Task: Locate each line of the material that contains "mutating", then return it.
---
-- pv_equiv track=rewrite | github.com/jcolinpatrick/kryptos | scripts/e_bespoke_10_rotation_grid.py | write_by_columns
-- ===== SOURCE A (Python) =====
-- def write_by_columns(text: str, cols: int, rows: int) -> list[list[str]]:
--     """Write text into grid column-by-column (top to bottom, left to right)."""
--     padded = text.ljust(cols * rows, 'X')
--     grid = [[''] * cols for _ in range(rows)]
--     idx = 0
--     for c in range(cols):
--         for r in range(rows):
--             grid[r][c] = padded[idx]
--             idx += 1
--     return grid
-- ===== SOURCE B (Python) =====
-- def write_by_columns(text: str, cols: int, rows: int) -> list[list[str]]:
--     """Write text into grid column-by-column (top to bottom, left to right)."""
--     padded = text.ljust(cols * rows, 'X')
--     columns = [padded[c * rows:(c + 1) * rows] for c in range(cols)]
--     return [[col[r] for col in columns] for r in range(rows)]
-- ===== Notes on version B (the rewrite author's own statement) =====
-- stated objective: alternative
-- what changed: B works in two staged passes over a different intermediate structure: it first materialises each column as a string slice padded[c*rows:(c+1)*rows] and then transposes that list of column strings by per-row indexing, instead of A's single column-major sweep mutating a pre-allocated grid through a running counter.
import Mathlib
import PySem

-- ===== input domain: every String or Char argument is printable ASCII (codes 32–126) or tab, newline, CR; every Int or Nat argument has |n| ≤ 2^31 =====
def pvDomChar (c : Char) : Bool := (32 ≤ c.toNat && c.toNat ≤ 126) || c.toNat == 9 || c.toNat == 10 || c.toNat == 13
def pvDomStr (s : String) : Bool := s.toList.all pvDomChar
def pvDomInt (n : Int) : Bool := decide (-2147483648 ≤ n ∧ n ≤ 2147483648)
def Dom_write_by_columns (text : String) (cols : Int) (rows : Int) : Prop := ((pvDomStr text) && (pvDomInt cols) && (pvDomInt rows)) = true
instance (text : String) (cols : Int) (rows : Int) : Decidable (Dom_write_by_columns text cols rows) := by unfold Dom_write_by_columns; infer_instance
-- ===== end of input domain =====

-- B stages the work differently: it first materialises each column as the string slice
-- padded[c*rows:(c+1)*rows] and then transposes that list of columns by per-row indexing,
-- instead of A's column-major sweep mutating a pre-allocated grid through a running counter
-- (objective: alternative).

-- shared helper: text.ljust(cols*rows, 'X') on List Char (exact: pads on the right, never truncates)
def pvLjust (cs : List Char) (w : Int) : List Char :=
  cs ++ List.replicate (w - (cs.length : Int)).toNat 'X'

-- ===== PORT A =====
-- padded[idx] is ported with pyGetD; the executed iterations always have idx in range,
-- so the default is never consulted (A never raises).
def write_by_columns (text : String) (cols : Int) (rows : Int) : List (List String) :=
  let padded := pvLjust text.toList (cols * rows)
  let grid := (PySem.List.pyRange 0 rows 1).map (fun _ => List.replicate cols.toNat "")
  let st := (PySem.List.pyRange 0 cols 1).foldl (fun st c =>
      (PySem.List.pyRange 0 rows 1).foldl (fun (st : List (List String) × Int) r =>
        (PySem.List.pySetD st.1 r
          (PySem.List.pySetD (PySem.List.pyGetD st.1 r []) c
            (String.ofList [PySem.List.pyGetD padded st.2 'X'])), st.2 + 1)) st)
    (grid, (0 : Int))
  st.1

-- ===== PORT B =====
-- col[r] is ported with pyGetD; every executed access has 0 ≤ r < col.length = rows,
-- so the default is never consulted (B never raises).
def write_by_columns_alt (text : String) (cols : Int) (rows : Int) : List (List String) :=
  let padded := pvLjust text.toList (cols * rows)
  let columns := (PySem.List.pyRange 0 cols 1).map (fun c =>
    PySem.List.slice padded (some (c * rows)) (some ((c + 1) * rows)))
  (PySem.List.pyRange 0 rows 1).map (fun r =>
    columns.map (fun col => String.ofList [PySem.List.pyGetD col r 'X']))

-- ===== PRECONDITION & SPEC =====
def Spec_write_by_columns (text : String) (cols : Int) (rows : Int) (out : List (List String)) : Prop := out = write_by_columns_alt text cols rows
instance (text : String) (cols : Int) (rows : Int) (out : List (List String)) : Decidable (Spec_write_by_columns text cols rows out) := by unfold Spec_write_by_columns; infer_instance

-- ===== CLAIM (what is proved, stated in full; the proofs are below) =====
def Claim_equal_write_by_columns : Prop := ∀ (text : String) (cols : Int) (rows : Int), Dom_write_by_columns text cols rows → Spec_write_by_columns text cols rows (write_by_columns text cols rows)

-- ===== LEMMAS AND PROOFS =====

-- A's inner-loop body (one row step of column c), abstracted over the cell producer f
def pvStep (f : Int → Char) (c : Int) (st : List (List String) × Int) (r : Int) :
    List (List String) × Int :=
  (PySem.List.pySetD st.1 r
    (PySem.List.pySetD (PySem.List.pyGetD st.1 r []) c (String.ofList [f st.2])), st.2 + 1)

-- grid after the first m rows of column c have been written (idx was the counter on entry)
def pvUpd (f : Int → Char) (c : Int) (m : Nat) (idx : Int) (grid : List (List String)) :
    List (List String) :=
  grid.zipIdx.map (fun p =>
    if p.2 < m then PySem.List.pySetD p.1 c (String.ofList [f (idx + p.2)]) else p.1)

theorem pvUpd_length (f : Int → Char) (c : Int) (m : Nat) (idx : Int)
    (grid : List (List String)) : (pvUpd f c m idx grid).length = grid.length := by
  simp [pvUpd]

theorem pvUpd_getElem? (f : Int → Char) (c : Int) (m : Nat) (idx : Int)
    (grid : List (List String)) (r : Nat) (h : r < grid.length) :
    (pvUpd f c m idx grid)[r]? =
      some (if r < m then PySem.List.pySetD (grid[r]'h) c (String.ofList [f (idx + (r : Int))])
        else grid[r]'h) := by
  simp [pvUpd, h]

theorem pvUpd_zero (f : Int → Char) (c : Int) (idx : Int) (grid : List (List String)) :
    pvUpd f c 0 idx grid = grid := by
  apply List.ext_getElem?
  intro r
  by_cases h : r < grid.length
  · rw [pvUpd_getElem? f c 0 idx grid r h]
    simp [h]
  · have h1 : (pvUpd f c 0 idx grid)[r]? = none :=
      List.getElem?_eq_none (by rw [pvUpd_length]; omega)
    have h2 : grid[r]? = none := List.getElem?_eq_none (by omega)
    rw [h1, h2]

theorem pvUpd_succ (f : Int → Char) (c : Int) (m : Nat) (idx : Int)
    (grid : List (List String)) :
    pvUpd f c (m + 1) idx grid =
      (pvStep f c (pvUpd f c m idx grid, idx + m) (m : Int)).1 := by
  have hm : (pvUpd f c m idx grid).length = grid.length := pvUpd_length f c m idx grid
  apply List.ext_getElem?
  intro r
  by_cases h : r < grid.length
  · rw [pvUpd_getElem? f c (m + 1) idx grid r h]
    simp only [pvStep, PySem.List.pySetD_natCast, PySem.List.pyGetD_natCast]
    by_cases hrm : r = m
    · subst hrm
      have hlt : r < (pvUpd f c r idx grid).length := by rw [hm]; exact h
      rw [List.getElem?_set_self']
      have hgd : (pvUpd f c r idx grid).getD r [] = grid[r]'h := by
        rw [List.getD_eq_getElem?_getD, pvUpd_getElem? f c r idx grid r h]
        simp
      rw [hgd, List.getElem?_eq_getElem hlt]
      simp [Function.const]
    · rw [List.getElem?_set_ne (by omega)]
      rw [pvUpd_getElem? f c m idx grid r h]
      have hiff : (r < m + 1) ↔ (r < m) := by omega
      simp only [hiff]
  · have h1 : (pvUpd f c (m + 1) idx grid)[r]? = none :=
      List.getElem?_eq_none (by rw [pvUpd_length]; omega)
    have h2 : ((pvStep f c (pvUpd f c m idx grid, idx + m) (m : Int)).1)[r]? = none := by
      apply List.getElem?_eq_none
      simp only [pvStep, PySem.List.pySetD_natCast]
      rw [List.length_set, hm]
      omega
    rw [h1, h2]

theorem pv_inner (f : Int → Char) (c : Int) (m : Nat) (grid : List (List String)) (idx : Int) :
    (List.range m).foldl (fun st (r : Nat) => pvStep f c st (r : Int)) (grid, idx) =
      (pvUpd f c m idx grid, idx + m) := by
  induction m with
  | zero => simp [pvUpd_zero]
  | succ n ih =>
      rw [List.range_succ, List.foldl_append, ih, List.foldl_cons, List.foldl_nil]
      rw [pvUpd_succ]
      have h2 : (pvStep f c (pvUpd f c n idx grid, idx + n) (n : Int)).2 = idx + (n + 1 : Nat) := by
        simp [pvStep]
        ring
      exact Prod.ext rfl h2

-- grid after the first n whole columns
def pvOuter (f : Int → Char) (R C : Nat) : Nat → List (List String)
  | 0 => List.replicate R (List.replicate C "")
  | n + 1 => pvUpd f (n : Int) R ((n : Int) * (R : Int)) (pvOuter f R C n)

theorem pv_outer (f : Int → Char) (R C : Nat) (n : Nat) :
    (List.range n).foldl
      (fun st (cN : Nat) =>
        (List.range R).foldl (fun st (r : Nat) => pvStep f (cN : Int) st (r : Int)) st)
      (List.replicate R (List.replicate C ""), (0 : Int)) =
      (pvOuter f R C n, (n : Int) * (R : Int)) := by
  induction n with
  | zero => simp [pvOuter]
  | succ k ih =>
      rw [List.range_succ, List.foldl_append, ih, List.foldl_cons, List.foldl_nil]
      rw [pv_inner]
      refine Prod.ext rfl ?_
      push_cast
      ring

theorem pvOuter_length (f : Int → Char) (R C n : Nat) : (pvOuter f R C n).length = R := by
  induction n with
  | zero => simp [pvOuter]
  | succ k ih => simp [pvOuter, pvUpd_length, ih]

-- a single row after the first n columns
def pvRow (f : Int → Char) (R C : Nat) (r : Nat) (n : Nat) : List String :=
  (List.range n).foldl
    (fun row (cN : Nat) =>
      PySem.List.pySetD row (cN : Int)
        (String.ofList [f ((cN : Int) * (R : Int) + (r : Int))]))
    (List.replicate C "")

theorem pvOuter_getElem? (f : Int → Char) (R C n : Nat) (r : Nat) (h : r < R) :
    (pvOuter f R C n)[r]? = some (pvRow f R C r n) := by
  induction n with
  | zero => simp [pvOuter, pvRow, h]
  | succ k ih =>
      have hl : r < (pvOuter f R C k).length := by rw [pvOuter_length]; exact h
      rw [List.getElem?_eq_getElem hl] at ih
      have ihv : (pvOuter f R C k)[r]'hl = pvRow f R C r k := by
        injection ih
      show (pvUpd f (k : Int) R ((k : Int) * (R : Int)) (pvOuter f R C k))[r]? = _
      rw [pvUpd_getElem? f (k : Int) R ((k : Int) * (R : Int)) (pvOuter f R C k) r hl]
      rw [if_pos h, ihv]
      simp only [pvRow]
      rw [List.range_succ, List.foldl_append, List.foldl_cons, List.foldl_nil]

theorem pvRow_closed (f : Int → Char) (R C : Nat) (r : Nat) (n : Nat) (hn : n ≤ C) :
    pvRow f R C r n =
      (List.range n).map
          (fun (cN : Nat) => String.ofList [f ((cN : Int) * (R : Int) + (r : Int))]) ++
        List.replicate (C - n) "" := by
  induction n with
  | zero => simp [pvRow]
  | succ k ih =>
      simp only [pvRow]
      rw [List.range_succ, List.foldl_append, List.foldl_cons, List.foldl_nil]
      rw [show (List.range k).foldl
          (fun row (cN : Nat) =>
            PySem.List.pySetD row (cN : Int)
              (String.ofList [f ((cN : Int) * (R : Int) + (r : Int))]))
          (List.replicate C "") = pvRow f R C r k from rfl]
      rw [ih (by omega)]
      rw [PySem.List.pySetD_natCast]
      have hCk : C - k = (C - (k + 1)) + 1 := by omega
      rw [hCk, List.replicate_succ]
      rw [List.set_append_right _ _ (by simp)]
      simp

-- B's cell: indexing the c-th column slice at row r is indexing padded at c*rows+r
theorem pv_slice_cell (padded : List Char) (rows : Int) (cN rN : Nat)
    (hrows : (rows.toNat : Int) = rows) (hr : rN < rows.toNat) :
    PySem.List.pyGetD
        (PySem.List.slice padded (some ((cN : Int) * rows)) (some (((cN : Int) + 1) * rows)))
        (rN : Int) 'X' =
      PySem.List.pyGetD padded ((cN : Int) * rows + (rN : Int)) 'X' := by
  have h1 : (cN : Int) * rows = ((cN * rows.toNat : Nat) : Int) := by
    push_cast [hrows]; ring
  have h2 : ((cN : Int) + 1) * rows = ((cN * rows.toNat + rows.toNat : Nat) : Int) := by
    push_cast [hrows]; ring
  rw [h1, h2, PySem.List.slice_natCast]
  have h4 : cN * rows.toNat + rows.toNat - cN * rows.toNat = rows.toNat := by omega
  have h5 : ((cN * rows.toNat : Nat) : Int) + (rN : Int) = ((cN * rows.toNat + rN : Nat) : Int) := by
    push_cast; ring
  rw [h4, h5, PySem.List.pyGetD_natCast, PySem.List.pyGetD_natCast]
  rw [List.getD_eq_getElem?_getD, List.getD_eq_getElem?_getD]
  rw [List.getElem?_take, if_pos hr, List.getElem?_drop]

-- B in closed form: cell (r,c) is padded[c*rows+r]
theorem pv_alt_closed (text : String) (cols rows : Int) :
    write_by_columns_alt text cols rows =
      (List.range rows.toNat).map (fun (rN : Nat) =>
        (List.range cols.toNat).map (fun (cN : Nat) =>
          String.ofList [PySem.List.pyGetD (pvLjust text.toList (cols * rows))
            ((cN : Int) * rows + (rN : Int)) 'X'])) := by
  simp only [write_by_columns_alt]
  rw [PySem.List.pyRange_one, PySem.List.pyRange_one]
  simp only [sub_zero, zero_add, List.map_map, Function.comp_def]
  apply List.map_congr_left
  intro rN hrN
  rw [List.mem_range] at hrN
  have hrows : (rows.toNat : Int) = rows := by omega
  apply List.map_congr_left
  intro cN _
  rw [pv_slice_cell (pvLjust text.toList (cols * rows)) rows cN rN hrows hrN]

-- ===== VERDICT (by name: the statement is the Claim_ definition above) =====
theorem write_by_columns_spec : Claim_equal_write_by_columns := by
  intro text cols rows _
  simp only [Spec_write_by_columns, write_by_columns]
  rw [pv_alt_closed]
  have hR : PySem.List.pyRange 0 rows 1 = List.map (fun k : Nat => (k : Int)) (List.range rows.toNat) := by
    rw [PySem.List.pyRange_one]
    simp only [sub_zero, zero_add]
  have hC : PySem.List.pyRange 0 cols 1 = List.map (fun k : Nat => (k : Int)) (List.range cols.toNat) := by
    rw [PySem.List.pyRange_one]
    simp only [sub_zero, zero_add]
  simp only [hR, hC, List.foldl_map, List.map_map, Function.comp_def, List.map_const',
    List.length_range]
  have key := pv_outer (fun i => PySem.List.pyGetD (pvLjust text.toList (cols * rows)) i 'X')
    rows.toNat cols.toNat cols.toNat
  simp only [pvStep] at key
  rw [key]
  show pvOuter (fun i => PySem.List.pyGetD (pvLjust text.toList (cols * rows)) i 'X')
    rows.toNat cols.toNat cols.toNat = _
  apply List.ext_getElem?
  intro r
  by_cases h : r < rows.toNat
  · have hrows : (rows.toNat : Int) = rows := by omega
    rw [pvOuter_getElem? _ rows.toNat cols.toNat cols.toNat r h]
    rw [pvRow_closed _ rows.toNat cols.toNat r cols.toNat (le_refl _)]
    rw [List.getElem?_map, List.getElem?_range h]
    simp only [Nat.sub_self, List.replicate_zero, List.append_nil, Option.map_some]
    simp only [hrows]
  · have hle : rows.toNat ≤ r := by omega
    have h1 : (pvOuter (fun i => PySem.List.pyGetD (pvLjust text.toList (cols * rows)) i 'X')
        rows.toNat cols.toNat cols.toNat)[r]? = none :=
      List.getElem?_eq_none (by rw [pvOuter_length]; exact hle)
    rw [h1]
    symm
    apply List.getElem?_eq_none
    rw [List.length_map, List.length_range]
    exact hle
---
Expected output:
-- what changed: B works in two staged passes over a different intermediate structure: it first materialises each column as a string slice padded[c*rows:(c+1)*rows] and then transposes that list of column strings by per-row indexing, instead of A's single column-major sweep mutating a pre-allocated grid through a running counter.
-- instead of A's column-major sweep mutating a pre-allocated grid through a running counter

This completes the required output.